* Assignment:
Starting at the line that contains "have hnotmem : pvHept" and ending at the line that contains "intro x y hx hy hxy", the lines below are to be given again exactly, with nothing added.

[Dataset excerpts]
######
-- pv_equiv track=rewrite | github.com/shaneausmus/ProjectEuler | ProjEuler.py | get_heptagonal_nums
-- ===== SOURCE A (Python) =====
-- def get_heptagonal_nums(num):
--     n = 1
--     next_hept_num = int(n * ((5 * n) - 3) / 2)
--     hept_nums = set()
--     while next_hept_num < num:
--         if next_hept_num >= 1000:
--             hept_nums.add(next_hept_num)
--         n += 1
--         next_hept_num = int(n * ((5 * n) - 3) / 2)
--     return hept_nums
-- ===== SOURCE B (Python) =====
-- def get_heptagonal_nums(num):
--     # Direct construction: find the largest index n_max with hept(n_max) < num by
--     # exponential + binary search, then build the set from the closed-form range
--     # starting at index 21 (the first heptagonal number >= 1000 is hept(21) = 1071).
--     def hept(n):
--         return n * (5 * n - 3) // 2
--
--     if hept(21) >= num:
--         return set()
--     lo, hi = 21, 22
--     while hept(hi) < num:
--         hi *= 2
--     while hi - lo > 1:
--         mid = (lo + hi) // 2
--         if hept(mid) < num:
--             lo = mid
--         else:
--             hi = mid
--     return {hept(n) for n in range(21, lo + 1)}
-- ===== Notes on version B (the rewrite author's own statement) =====
-- stated objective: alternative
-- what changed: Instead of scanning every index from the start and filtering, B locates the largest index n_max with hept(n_max) < num by exponential plus binary search and then materializes the answer directly as {hept(n) for n in range(21, n_max+1)}, index 21 being the first whose heptagonal number reaches 1000.
import Mathlib
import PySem

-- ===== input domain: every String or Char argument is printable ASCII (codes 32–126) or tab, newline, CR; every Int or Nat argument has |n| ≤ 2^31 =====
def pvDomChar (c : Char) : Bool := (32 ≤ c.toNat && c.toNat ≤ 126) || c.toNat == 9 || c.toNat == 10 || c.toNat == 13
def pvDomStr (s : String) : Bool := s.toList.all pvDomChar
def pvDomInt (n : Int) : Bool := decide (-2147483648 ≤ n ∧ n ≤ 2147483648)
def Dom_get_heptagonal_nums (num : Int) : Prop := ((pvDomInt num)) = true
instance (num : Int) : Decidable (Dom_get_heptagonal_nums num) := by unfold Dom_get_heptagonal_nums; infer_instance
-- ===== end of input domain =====

-- B finds the last heptagonal index below num by exponential + binary search and builds
-- the answer directly from the closed-form range starting at index 21 (objective: alternative).


-- ===== PORT A =====
-- closed form of A: int(n * ((5*n) - 3) / 2); the product is always even, so Python's
-- float division + int() truncation equals exact integer division (exact on Dom: the
-- values stay far below 2^53)
def pvHept (n : Int) : Int := n * (5 * n - 3) / 2

-- A's while-loop; the Python loop counter n (always ≥ 1) is k + 1 for a Nat k.
-- fuel only makes the loop total; since each heptagonal number is ≥ its index,
-- fuel num.toNat + 1 never runs out.
def pvALoop (fuel : Nat) (num : Int) (k : Nat) (acc : List Int) : List Int :=
  match fuel with
  | 0 => acc
  | fuel + 1 =>
    if pvHept ((k : Int) + 1) < num then
      pvALoop fuel num (k + 1)
        (if 1000 ≤ pvHept ((k : Int) + 1) then PySem.Set.add acc (pvHept ((k : Int) + 1)) else acc)
    else acc

def get_heptagonal_nums (num : Int) : List Int :=
  pvALoop (num.toNat + 1) num 0 PySem.Set.empty

-- ===== PORT B =====
-- Source B's hept(n) = n * (5*n - 3) // 2 (integer floor division)
def pvHeptB (n : Int) : Int := PySem.Int.floordiv (n * (5 * n - 3)) 2

-- Source B's 'while hept(hi) < num: hi *= 2' (fuel only makes the loop total; the loop
-- needs at most log2(num) doublings, so fuel num.toNat + 1 never runs out)
def pvExpo (fuel : Nat) (num hi : Int) : Int :=
  match fuel with
  | 0 => hi
  | fuel + 1 => if pvHeptB hi < num then pvExpo fuel num (hi * 2) else hi

-- Source B's binary-search loop 'while hi - lo > 1: …' (the gap shrinks every iteration,
-- so fuel 2 * num.toNat + 2 ≥ hi - lo never runs out)
def pvBin (fuel : Nat) (num lo hi : Int) : Int :=
  match fuel with
  | 0 => lo
  | fuel + 1 =>
    if hi - lo > 1 then
      let mid := PySem.Int.floordiv (lo + hi) 2
      if pvHeptB mid < num then pvBin fuel num mid hi else pvBin fuel num lo mid
    else lo

def get_heptagonal_nums_alt (num : Int) : List Int :=
  if num ≤ pvHeptB 21 then PySem.Set.empty
  else
    let hi := pvExpo (num.toNat + 1) num 22
    let lo := pvBin (2 * num.toNat + 2) num 21 hi
    PySem.Set.ofList ((PySem.List.pyRange 21 (lo + 1) 1).map pvHeptB)

-- ===== PRECONDITION & SPEC =====
def Spec_get_heptagonal_nums (num : Int) (out : List Int) : Prop := out = get_heptagonal_nums_alt num
instance (num : Int) (out : List Int) : Decidable (Spec_get_heptagonal_nums num out) := by unfold Spec_get_heptagonal_nums; infer_instance

-- ===== CLAIM =====
def Claim_equal_get_heptagonal_nums : Prop := ∀ (num : Int), Dom_get_heptagonal_nums num → Spec_get_heptagonal_nums num (get_heptagonal_nums num)

-- ===== LEMMAS AND PROOFS =====

-- n * (5*n - 3) is always even
theorem pvHept_even (n : Int) : ∃ m, n * (5 * n - 3) = 2 * m := by
  rcases Int.even_or_odd n with ⟨a, ha⟩ | ⟨a, ha⟩
  · exact ⟨a * (5 * n - 3), by rw [ha]; ring⟩
  · exact ⟨n * (5 * a + 1), by rw [ha]; ring⟩

theorem pvHeptB_eq (n : Int) : pvHeptB n = pvHept n := by
  unfold pvHeptB pvHept
  rw [PySem.Int.floordiv_eq_ediv_of_pos (by norm_num)]

-- the successive difference of heptagonal numbers
theorem pvHept_succ (n : Int) : pvHept (n + 1) = pvHept n + (5 * n + 1) := by
  obtain ⟨m, hm⟩ := pvHept_even n
  have h1 : pvHept n = m := by
    unfold pvHept; rw [hm]; exact Int.mul_ediv_cancel_left m (by norm_num)
  have h2 : (n + 1) * (5 * (n + 1) - 3) = 2 * (m + (5 * n + 1)) := by linarith [hm]
  have h3 : pvHept (n + 1) = m + (5 * n + 1) := by
    unfold pvHept; rw [h2]; exact Int.mul_ediv_cancel_left _ (by norm_num)
  omega

theorem pvHept_mono_add (d : Nat) (a : Int) (ha : 0 ≤ a) : pvHept a ≤ pvHept (a + d) := by
  induction d with
  | zero => simp
  | succ d ih =>
    have h := pvHept_succ (a + d)
    have : ((d + 1 : Nat) : Int) = (d : Int) + 1 := by push_cast; ring
    rw [this, ← add_assoc, h]
    have : (0:Int) ≤ (d:Int) := Int.natCast_nonneg d
    omega

theorem pvHept_le_mono {a b : Int} (ha : 0 ≤ a) (hab : a ≤ b) : pvHept a ≤ pvHept b := by
  have h := pvHept_mono_add (b - a).toNat a ha
  rwa [show a + ((b - a).toNat : Int) = b by omega] at h

theorem pvHept_lt_mono {a b : Int} (ha : 0 ≤ a) (hab : a < b) : pvHept a < pvHept b := by
  have h1 := pvHept_succ a
  have h2 := pvHept_le_mono (by omega : (0:Int) ≤ a + 1) (by omega : a + 1 ≤ b)
  omega

theorem pvHept_self_le {n : Int} (hn : 1 ≤ n) : n ≤ pvHept n := by
  obtain ⟨m, hm⟩ := pvHept_even n
  have h1 : pvHept n = m := by
    unfold pvHept; rw [hm]; exact Int.mul_ediv_cancel_left m (by norm_num)
  nlinarith

theorem pvHept_ge_1000_iff {n : Int} (hn : 1 ≤ n) : 1000 ≤ pvHept n ↔ 21 ≤ n := by
  constructor
  · intro h
    by_contra hc
    have : n ≤ 20 := by omega
    have := pvHept_le_mono (by omega : (0:Int) ≤ n) this
    have h20 : pvHept 20 = 970 := by decide
    omega
  · intro h
    have := pvHept_le_mono (by norm_num : (0:Int) ≤ 21) h
    have h21 : pvHept 21 = 1071 := by decide
    omega

-- when num ≤ 1071 nothing is ever added: any heptagonal number < num is < 1000
theorem pvALoop_empty (num : Int) (hnum : num ≤ 1071) :
    ∀ (fuel : Nat) (k : Nat) (acc : List Int), pvALoop fuel num k acc = acc := by
  intro fuel
  induction fuel with
  | zero => intro k acc; rfl
  | succ fuel ih =>
    intro k acc
    rw [pvALoop]
    by_cases hlt : pvHept ((k : Int) + 1) < num
    · rw [if_pos hlt]
      have hno : ¬ (1000 ≤ pvHept ((k : Int) + 1)) := by
        intro hge
        have h21 : 21 ≤ (k : Int) + 1 :=
          (pvHept_ge_1000_iff (by omega)).mp hge
        have := pvHept_le_mono (by norm_num : (0:Int) ≤ 21) h21
        have h1071 : pvHept 21 = 1071 := by decide
        omega
      rw [if_neg hno]
      exact ih k.succ acc
    · rw [if_neg hlt]

-- the exponential search returns an index whose heptagonal number reaches num
theorem pvExpo_spec (num : Int) : ∀ (fuel : Nat) (hi : Int), 1 ≤ hi → num ≤ hi + fuel →
    num ≤ pvHept (pvExpo fuel num hi) ∧ hi ≤ pvExpo fuel num hi ∧
      (pvExpo fuel num hi = hi ∨ pvExpo fuel num hi < 2 * num) := by
  intro fuel
  induction fuel with
  | zero =>
    intro hi h1 h2
    have := pvHept_self_le h1
    rw [pvExpo]
    refine ⟨by simp at h2; omega, le_refl _, Or.inl rfl⟩
  | succ fuel ih =>
    intro hi h1 h2
    rw [pvExpo]
    by_cases hlt : pvHeptB hi < num
    · rw [if_pos hlt]
      rw [pvHeptB_eq] at hlt
      have hself := pvHept_self_le h1
      have hlt' : hi < num := by omega
      obtain ⟨c1, c2, c3⟩ := ih (hi * 2) (by omega) (by push_cast at h2 ⊢; omega)
      refine ⟨c1, by omega, Or.inr ?_⟩
      rcases c3 with h | h <;> omega
    · rw [if_neg hlt]
      rw [pvHeptB_eq] at hlt
      exact ⟨by omega, le_refl _, Or.inl rfl⟩

-- the binary search returns the largest index lo with pvHept lo < num
theorem pvBin_spec (num : Int) : ∀ (fuel : Nat) (lo hi : Int), 21 ≤ lo → lo < hi →
    pvHept lo < num → num ≤ pvHept hi → hi - lo ≤ fuel →
    21 ≤ pvBin fuel num lo hi ∧ pvHept (pvBin fuel num lo hi) < num ∧
      num ≤ pvHept (pvBin fuel num lo hi + 1) := by
  intro fuel
  induction fuel with
  | zero => intro lo hi h21 hlh hlo hhi hfuel; simp at hfuel; omega
  | succ fuel ih =>
    intro lo hi h21 hlh hlo hhi hfuel
    rw [pvBin]
    by_cases hgap : hi - lo > 1
    · rw [if_pos hgap]
      have hmid : PySem.Int.floordiv (lo + hi) 2 = (lo + hi) / 2 :=
        PySem.Int.floordiv_eq_ediv_of_pos (by norm_num)
      simp only [hmid]
      have hb1 : lo < (lo + hi) / 2 := by omega
      have hb2 : (lo + hi) / 2 < hi := by omega
      by_cases hlt : pvHeptB ((lo + hi) / 2) < num
      · rw [if_pos hlt]
        rw [pvHeptB_eq] at hlt
        exact ih _ hi (by omega) hb2 hlt hhi (by push_cast at hfuel ⊢; omega)
      · rw [if_neg hlt]
        rw [pvHeptB_eq] at hlt
        exact ih lo _ h21 hb1 hlo (by omega) (by push_cast at hfuel ⊢; omega)
    · rw [if_neg hgap]
      have : hi = lo + 1 := by omega
      exact ⟨h21, hlo, by rw [← this]; exact hhi⟩

-- A's loop, run with enough fuel and a fresh accumulator, appends exactly the
-- heptagonal numbers of the indices max 21 (k+1) … L, where L is the last index
-- whose heptagonal number is below num
theorem pvALoop_run (num L : Int) (hL21 : 21 ≤ L) (hLlt : pvHept L < num)
    (hLge : num ≤ pvHept (L + 1)) :
    ∀ (fuel : Nat) (k : Nat) (acc : List Int), (k : Int) ≤ L → L - k ≤ fuel →
      (∀ x ∈ acc, x < pvHept ((k : Int) + 1)) →
      pvALoop fuel num k acc =
        acc ++ (PySem.List.pyRange (max 21 ((k : Int) + 1)) (L + 1) 1).map pvHept := by
  intro fuel
  induction fuel with
  | zero =>
    intro k acc hkL hfuel hacc
    have hk : (k : Int) = L := by simp at hfuel; omega
    rw [pvALoop, PySem.List.pyRange_one_eq_nil (by omega), List.map_nil, List.append_nil]
  | succ fuel ih =>
    intro k acc hkL hfuel hacc
    rw [pvALoop]
    by_cases hkL' : (k : Int) = L
    · have hno : ¬ (pvHept ((k : Int) + 1) < num) := by rw [hkL']; omega
      rw [if_neg hno, PySem.List.pyRange_one_eq_nil (by omega), List.map_nil, List.append_nil]
    · have hklt : (k : Int) < L := lt_of_le_of_ne hkL hkL'
      have hguard : pvHept ((k : Int) + 1) < num :=
        lt_of_le_of_lt (pvHept_le_mono (by omega) (by omega)) hLlt
      rw [if_pos hguard]
      have hstep : pvHept ((k : Int) + 1) < pvHept ((k : Int) + 1 + 1) := by
        have := pvHept_succ ((k : Int) + 1)
        have hk0 : (0:Int) ≤ (k : Int) := Int.natCast_nonneg k
        omega
      have hcast : ((k + 1 : Nat) : Int) + 1 = (k : Int) + 1 + 1 := by push_cast; ring
      have hstep' : ∀ x ∈ PySem.Set.add acc (pvHept ((k : Int) + 1)),
          x < pvHept (((k + 1 : Nat) : Int) + 1) := by
        rw [hcast]
        intro x hx
        rcases (PySem.Set.mem_add _ _ _).mp hx with hx | hx
        · exact lt_trans (hacc _ hx) hstep
        · rw [hx]; exact hstep
      by_cases hadd : 1000 ≤ pvHept ((k : Int) + 1)
      · rw [if_pos hadd]
        have h21 : 21 ≤ (k : Int) + 1 := (pvHept_ge_1000_iff (by omega)).mp hadd
        have hnotmem : pvHept ((k : Int) + 1) ∉ acc := fun hmem =>
          absurd (hacc _ hmem) (lt_irrefl _)
        rw [ih (k + 1) _ (by omega) (by push_cast at hfuel ⊢; omega) hstep']
        rw [PySem.Set.add_of_not_mem hnotmem]
        have hcons : PySem.List.pyRange ((k : Int) + 1) (L + 1) 1 =
            ((k : Int) + 1) :: PySem.List.pyRange ((k : Int) + 1 + 1) (L + 1) 1 :=
          PySem.List.pyRange_one_cons (by omega)
        rw [max_eq_right h21, hcast, max_eq_right (by omega : (21:Int) ≤ (k : Int) + 1 + 1), hcons]
        simp
      · rw [if_neg hadd]
        have h20 : (k : Int) + 1 ≤ 20 := by
          by_contra hc
          exact hadd ((pvHept_ge_1000_iff (by omega)).mpr (by omega))
        rw [ih (k + 1) acc (by omega) (by push_cast at hfuel ⊢; omega)
          (fun x hx => by rw [hcast]; exact lt_trans (hacc _ hx) hstep)]
        rw [max_eq_left (by omega : (k : Int) + 1 ≤ 21),
          max_eq_left (by rw [hcast]; omega)]

-- the mapped range is duplicate-free (pvHept is strictly monotone on it)
theorem pvMap_nodup (a b : Int) (ha : 0 ≤ a) :
    ((PySem.List.pyRange a b 1).map pvHept).Nodup := by
  have hpair : (PySem.List.pyRange a b 1).Pairwise (· < ·) :=
    PySem.List.pairwise_lt_pyRange_one a b
  have hmem : ∀ x ∈ PySem.List.pyRange a b 1, a ≤ x := by
    intro x hx
    exact ((PySem.List.mem_pyRange_one).mp hx).1
  rw [List.nodup_iff_pairwise_ne, List.pairwise_map]
  refine (hpair.imp_of_mem ?_)
  intro x y hx hy hxy
  exact ne_of_lt (pvHept_lt_mono (le_trans ha (hmem _ hx)) hxy)

-- ===== VERDICT =====
theorem get_heptagonal_nums_spec : Claim_equal_get_heptagonal_nums := by
  intro num _
  unfold Spec_get_heptagonal_nums get_heptagonal_nums get_heptagonal_nums_alt
  have h1071 : pvHeptB 21 = 1071 := by decide
  by_cases hsmall : num ≤ pvHeptB 21
  · rw [if_pos hsmall, pvALoop_empty num (by omega) _ 0 PySem.Set.empty]
  · rw [if_neg hsmall]
    have hnum : 1071 < num := by omega
    have hv21 : pvHept 21 = 1071 := by decide
    have hnumnn : (num.toNat : Int) = num := Int.toNat_of_nonneg (by omega)
    obtain ⟨he1, he2, he3⟩ := pvExpo_spec num (num.toNat + 1) 22 (by norm_num)
      (by push_cast; omega)
    show pvALoop (num.toNat + 1) num 0 PySem.Set.empty =
      PySem.Set.ofList ((PySem.List.pyRange 21
        (pvBin (2 * num.toNat + 2) num 21 (pvExpo (num.toNat + 1) num 22) + 1) 1).map pvHeptB)
    set hi := pvExpo (num.toNat + 1) num 22 with hhi
    obtain ⟨hb1, hb2, hb3⟩ := pvBin_spec num (2 * num.toNat + 2) 21 hi (le_refl _)
      (by omega) (by omega) he1
      (by push_cast; rcases he3 with h | h <;> omega)
    set lo := pvBin (2 * num.toNat + 2) num 21 hi with hlo
    have hrun := pvALoop_run num lo hb1 hb2 hb3 (num.toNat + 1) 0
      PySem.Set.empty (by omega)
      (by have := pvHept_self_le (by omega : (1:Int) ≤ lo); push_cast; omega)
      (by intro x hx; simp [PySem.Set.empty] at hx)
    rw [hrun]
    have hmax : max (21:Int) ((0:Nat) + 1 : Int) = 21 := by norm_num
    rw [hmax]
    have hBmap : (PySem.List.pyRange 21 (lo + 1) 1).map pvHeptB =
        (PySem.List.pyRange 21 (lo + 1) 1).map pvHept :=
      List.map_congr_left (fun x _ => pvHeptB_eq x)
    rw [hBmap, PySem.Set.ofList_eq_self_of_nodup _ (pvMap_nodup 21 (lo + 1) (by norm_num))]
    rfl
######
* Result:
        have hnotmem : pvHept ((k : Int) + 1) ∉ acc := fun hmem =>
          absurd (hacc _ hmem) (lt_irrefl _)
        rw [ih (k + 1) _ (by omega) (by push_cast at hfuel ⊢; omega) hstep']
        rw [PySem.Set.add_of_not_mem hnotmem]
        have hcons : PySem.List.pyRange ((k : Int) + 1) (L + 1) 1 =
            ((k : Int) + 1) :: PySem.List.pyRange ((k : Int) + 1 + 1) (L + 1) 1 :=
          PySem.List.pyRange_one_cons (by omega)
        rw [max_eq_right h21, hcast, max_eq_right (by omega : (21:Int) ≤ (k : Int) + 1 + 1), hcons]
        simp
      · rw [if_neg hadd]
        have h20 : (k : Int) + 1 ≤ 20 := by
          by_contra hc
          exact hadd ((pvHept_ge_1000_iff (by omega)).mpr (by omega))
        rw [ih (k + 1) acc (by omega) (by push_cast at hfuel ⊢; omega)
          (fun x hx => by rw [hcast]; exact lt_trans (hacc _ hx) hstep)]
        rw [max_eq_left (by omega : (k : Int) + 1 ≤ 21),
          max_eq_left (by rw [hcast]; omega)]

-- the mapped range is duplicate-free (pvHept is strictly monotone on it)
theorem pvMap_nodup (a b : Int) (ha : 0 ≤ a) :
    ((PySem.List.pyRange a b 1).map pvHept).Nodup := by
  have hpair : (PySem.List.pyRange a b 1).Pairwise (· < ·) :=
    PySem.List.pairwise_lt_pyRange_one a b
  have hmem : ∀ x ∈ PySem.List.pyRange a b 1, a ≤ x := by
    intro x hx
    exact ((PySem.List.mem_pyRange_one).mp hx).1
  rw [List.nodup_iff_pairwise_ne, List.pairwise_map]
  refine (hpair.imp_of_mem ?_)
  intro x y hx hy hxy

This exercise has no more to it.